#### Listed records
-- pv_equiv track=rewrite | github.com/cckev/cryptopals | set1/set1.py | find_repeating_blocks
-- ===== SOURCE A (Python) =====
-- def find_repeating_blocks(data, blocksize=16):
-- 	block_set = set()
-- 	res=0
-- 	for i in range(len(data)//blocksize-1):
-- 		curr = data[i*blocksize:i*blocksize+blocksize]
-- 		if curr in block_set:
-- 			res+=1
-- 		else:
-- 			block_set.add(curr)
-- 	return res
-- ===== SOURCE B (Python) =====
-- def find_repeating_blocks(data, blocksize=16):
-- 	blocks = sorted(data[i*blocksize:i*blocksize+blocksize]
-- 	                for i in range(len(data)//blocksize - 1))
-- 	return sum(1 for prev, cur in zip(blocks, blocks[1:]) if prev == cur)
-- ===== Notes on version B (the rewrite author's own statement) =====
-- stated objective: alternative
-- what changed: Replaces the single-pass seen-set counter by sort-then-scan: sort the blocks so equal blocks become adjacent, then count adjacent equal pairs, which equals total blocks minus distinct blocks.
import Mathlib
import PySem

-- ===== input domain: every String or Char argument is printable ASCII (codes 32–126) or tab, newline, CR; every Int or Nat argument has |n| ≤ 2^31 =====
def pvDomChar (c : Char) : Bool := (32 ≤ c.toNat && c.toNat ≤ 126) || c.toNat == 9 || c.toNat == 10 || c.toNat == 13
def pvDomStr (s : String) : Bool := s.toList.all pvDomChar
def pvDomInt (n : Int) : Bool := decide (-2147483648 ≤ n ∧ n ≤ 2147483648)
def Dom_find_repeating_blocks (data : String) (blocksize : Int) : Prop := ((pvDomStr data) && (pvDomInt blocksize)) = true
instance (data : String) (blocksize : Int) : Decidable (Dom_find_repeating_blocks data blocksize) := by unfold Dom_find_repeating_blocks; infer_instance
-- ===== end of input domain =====

-- B replaces A's single-pass seen-set counter by sort-then-scan: sort the blocks and
-- count adjacent equal pairs (objective: alternative, same result, not claimed faster).

-- ===== PORT A =====
def find_repeating_blocks (data : String) (blocksize : Int) : Int :=
  ((PySem.List.pyRange 0 (PySem.Int.floordiv (PySem.Str.len data) blocksize - 1) 1).foldl
    (fun (st : PySem.Set String × Int) i =>
      let curr := PySem.Str.slice data (some (i * blocksize)) (some (i * blocksize + blocksize))
      if PySem.Set.contains st.1 curr then (st.1, st.2 + 1)
      else (PySem.Set.add st.1 curr, st.2))
    (PySem.Set.empty, 0)).2

-- ===== PORT B =====
def find_repeating_blocks_alt (data : String) (blocksize : Int) : Int :=
  let blocks :=
    PySem.List.sorted
      ((PySem.List.pyRange 0 (PySem.Int.floordiv (PySem.Str.len data) blocksize - 1) 1).map
        (fun i => PySem.Str.slice data (some (i * blocksize)) (some (i * blocksize + blocksize))))
      (fun x => x) false
  (blocks.zip (PySem.List.slice blocks (some 1) none)).foldl
    (fun (acc : Int) p => if p.1 == p.2 then acc + 1 else acc) 0

-- ===== PRECONDITION & SPEC =====
-- Python raises ZeroDivisionError on len(data)//blocksize when blocksize = 0; both programs raise there.
def Pre_find_repeating_blocks (data : String) (blocksize : Int) : Prop := blocksize ≠ 0
instance (data : String) (blocksize : Int) : Decidable (Pre_find_repeating_blocks data blocksize) := by unfold Pre_find_repeating_blocks; infer_instance
def pvWitness_find_repeating_blocks : String × Int := ("abababab", 2)
def Spec_find_repeating_blocks (data : String) (blocksize : Int) (out : Int) : Prop := out = find_repeating_blocks_alt data blocksize
instance (data : String) (blocksize : Int) (out : Int) : Decidable (Spec_find_repeating_blocks data blocksize out) := by unfold Spec_find_repeating_blocks; infer_instance

-- ===== CLAIM =====
def Claim_equal_find_repeating_blocks : Prop := ∀ (data : String) (blocksize : Int), Dom_find_repeating_blocks data blocksize → Pre_find_repeating_blocks data blocksize → Spec_find_repeating_blocks data blocksize (find_repeating_blocks data blocksize)

-- ===== LEMMAS AND PROOFS =====

-- A's seen-set loop over any list counts elements minus distinct elements.
theorem aLoop_eq (xs : List String) (s : PySem.Set String) (r : Int) :
    (xs.foldl
      (fun (st : PySem.Set String × Int) x =>
        if PySem.Set.contains st.1 x then (st.1, st.2 + 1)
        else (PySem.Set.add st.1 x, st.2)) (s, r)).2
    = r + (xs.length : Int) - (((PySem.Set.update s xs).length : Int) - (s.length : Int)) := by
  induction xs generalizing s r with
  | nil => simp [PySem.Set.update]
  | cons x xs ih =>
    by_cases hx : x ∈ s
    · have hc : PySem.Set.contains s x = true := (PySem.Set.contains_iff s x).mpr hx
      simp only [List.foldl_cons, hc, if_pos]
      rw [ih, PySem.Set.update_cons, PySem.Set.add_of_mem hx]
      push_cast [List.length_cons]
      ring
    · have hc : PySem.Set.contains s x = false := by
        by_contra h
        exact hx ((PySem.Set.contains_iff s x).mp (by simpa using h))
      simp only [List.foldl_cons, hc, Bool.false_eq_true, if_false]
      rw [ih, PySem.Set.update_cons, PySem.Set.add_of_not_mem hx]
      simp only [List.length_append, List.length_cons, List.length_nil]
      push_cast [List.length_cons]
      ring

-- PySem.Set.ofList xs is a permutation of Mathlib's xs.dedup.
theorem ofList_perm_dedup (xs : List String) : (PySem.Set.ofList xs).Perm xs.dedup := by
  rw [List.perm_ext_iff_of_nodup (PySem.Set.nodup_ofList xs) xs.nodup_dedup]
  intro a
  rw [PySem.Set.mem_ofList, List.mem_dedup]

-- The fold B runs on the zipped list, from any accumulator.
theorem bFold_shift (ps : List (String × String)) (a : Int) :
    ps.foldl (fun (acc : Int) p => if p.1 == p.2 then acc + 1 else acc) a
    = a + ps.foldl (fun (acc : Int) p => if p.1 == p.2 then acc + 1 else acc) 0 := by
  induction ps generalizing a with
  | nil => simp
  | cons p ps ih =>
    simp only [List.foldl_cons]
    by_cases h : p.1 == p.2
    · rw [if_pos h, if_pos h, ih, ih (0 + 1)]; ring
    · rw [if_neg h, if_neg h, ih]

-- In a ≤-sorted list, the number of adjacent equal pairs is length minus distinct count.
theorem adjEq_sorted (zs : List String) (hz : zs.Pairwise (· ≤ ·)) :
    (zs.zip zs.tail).foldl (fun (acc : Int) p => if p.1 == p.2 then acc + 1 else acc) 0
    = (zs.length : Int) - (zs.dedup.length : Int) := by
  induction zs with
  | nil => simp
  | cons x rest ih =>
    cases rest with
    | nil => simp [List.dedup]
    | cons y t =>
      have hp : (y :: t).Pairwise (· ≤ ·) := hz.tail
      have hxy : x ≤ y := (List.pairwise_cons.mp hz).1 y (List.mem_cons_self ..)
      have ihr := ih hp
      have hlen : (y :: t).dedup.length ≤ (y :: t).length :=
        ((y :: t).dedup_sublist).length_le
      have ihr' : ((y :: t).zip t).foldl
          (fun (acc : Int) p => if p.1 == p.2 then acc + 1 else acc) 0
          = ((y :: t).length : Int) - ((y :: t).dedup.length : Int) := by
        simpa using ihr
      simp only [List.tail_cons, List.zip_cons_cons, List.foldl_cons]
      rw [bFold_shift, ihr']
      by_cases hxeq : x = y
      · have hmem : x ∈ y :: t := by rw [hxeq]; exact List.mem_cons_self ..
        have hb : (x == y) = true := beq_iff_eq.mpr hxeq
        rw [List.dedup_cons_of_mem hmem, hb, if_pos rfl]
        push_cast [List.length_cons]
        ring
      · have hnmem : x ∉ y :: t := by
          intro hmem
          rcases List.mem_cons.mp hmem with h | h
          · exact hxeq h
          · have hyx : y ≤ x := (List.pairwise_cons.mp hp).1 x h
            exact hxeq (le_antisymm hxy hyx)
        have hb : (x == y) = false := beq_false_of_ne hxeq
        rw [List.dedup_cons_of_notMem hnmem, hb, if_neg (by simp)]
        push_cast [List.length_cons]
        ring

-- ===== VERDICT =====
theorem find_repeating_blocks_spec : Claim_equal_find_repeating_blocks := by
  intro data blocksize _ _
  unfold Spec_find_repeating_blocks find_repeating_blocks find_repeating_blocks_alt
  set xs := (PySem.List.pyRange 0 (PySem.Int.floordiv (PySem.Str.len data) blocksize - 1) 1).map
      (fun i => PySem.Str.slice data (some (i * blocksize)) (some (i * blocksize + blocksize))) with hxs
  -- A side: rewrite the fold over the range as a fold over the mapped blocks
  rw [show (PySem.List.pyRange 0 (PySem.Int.floordiv (PySem.Str.len data) blocksize - 1) 1).foldl
        (fun (st : PySem.Set String × Int) i =>
          let curr := PySem.Str.slice data (some (i * blocksize)) (some (i * blocksize + blocksize))
          if PySem.Set.contains st.1 curr then (st.1, st.2 + 1)
          else (PySem.Set.add st.1 curr, st.2)) (PySem.Set.empty, 0)
      = xs.foldl
        (fun (st : PySem.Set String × Int) x =>
          if PySem.Set.contains st.1 x then (st.1, st.2 + 1)
          else (PySem.Set.add st.1 x, st.2)) (PySem.Set.empty, 0)
      from (List.foldl_map
        (f := fun i => PySem.Str.slice data (some (i * blocksize)) (some (i * blocksize + blocksize)))
        (g := fun (st : PySem.Set String × Int) x =>
          if PySem.Set.contains st.1 x then (st.1, st.2 + 1)
          else (PySem.Set.add st.1 x, st.2))).symm]
  rw [aLoop_eq]
  -- B side
  simp only [PySem.List.slice_from_one]
  set zs := PySem.List.sorted xs (fun x => x) false with hzs
  have hsortpw : zs.Pairwise (· ≤ ·) := by
    have := PySem.List.sorted_pairwise (xs := xs) (key := fun x => x)
    simpa using this
  rw [adjEq_sorted zs hsortpw]
  -- relate the two distinct counts and lengths through the permutation sorted xs ~ xs
  have hperm : zs.Perm xs := PySem.List.sorted_perm (xs := xs) (key := fun x => x) (rev := false)
  have hlen : zs.length = xs.length := hperm.length_eq
  have hded : zs.dedup.length = xs.dedup.length := (hperm.dedup).length_eq
  have hset : (PySem.Set.update PySem.Set.empty xs).length = xs.dedup.length := by
    have h1 : (PySem.Set.update PySem.Set.empty xs) = PySem.Set.ofList xs := rfl
    rw [h1, (ofList_perm_dedup xs).length_eq]
  rw [hlen, hded, hset]
  simp only [PySem.Set.empty, List.length_nil]
  push_cast
  ring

#### Task requirements
When the line with "-- A's seen-set" is reached in the data above, start copying there, and copy each line exactly until the line with "else acc) a" has been copied; copy nothing else.

#### Result below
-- A's seen-set loop over any list counts elements minus distinct elements.
theorem aLoop_eq (xs : List String) (s : PySem.Set String) (r : Int) :
    (xs.foldl
      (fun (st : PySem.Set String × Int) x =>
        if PySem.Set.contains st.1 x then (st.1, st.2 + 1)
        else (PySem.Set.add st.1 x, st.2)) (s, r)).2
    = r + (xs.length : Int) - (((PySem.Set.update s xs).length : Int) - (s.length : Int)) := by
  induction xs generalizing s r with
  | nil => simp [PySem.Set.update]
  | cons x xs ih =>
    by_cases hx : x ∈ s
    · have hc : PySem.Set.contains s x = true := (PySem.Set.contains_iff s x).mpr hx
      simp only [List.foldl_cons, hc, if_pos]
      rw [ih, PySem.Set.update_cons, PySem.Set.add_of_mem hx]
      push_cast [List.length_cons]
      ring
    · have hc : PySem.Set.contains s x = false := by
        by_contra h
        exact hx ((PySem.Set.contains_iff s x).mp (by simpa using h))
      simp only [List.foldl_cons, hc, Bool.false_eq_true, if_false]
      rw [ih, PySem.Set.update_cons, PySem.Set.add_of_not_mem hx]
      simp only [List.length_append, List.length_cons, List.length_nil]
      push_cast [List.length_cons]
      ring

-- PySem.Set.ofList xs is a permutation of Mathlib's xs.dedup.
theorem ofList_perm_dedup (xs : List String) : (PySem.Set.ofList xs).Perm xs.dedup := by
  rw [List.perm_ext_iff_of_nodup (PySem.Set.nodup_ofList xs) xs.nodup_dedup]
  intro a
  rw [PySem.Set.mem_ofList, List.mem_dedup]

-- The fold B runs on the zipped list, from any accumulator.
theorem bFold_shift (ps : List (String × String)) (a : Int) :
    ps.foldl (fun (acc : Int) p => if p.1 == p.2 then acc + 1 else acc) a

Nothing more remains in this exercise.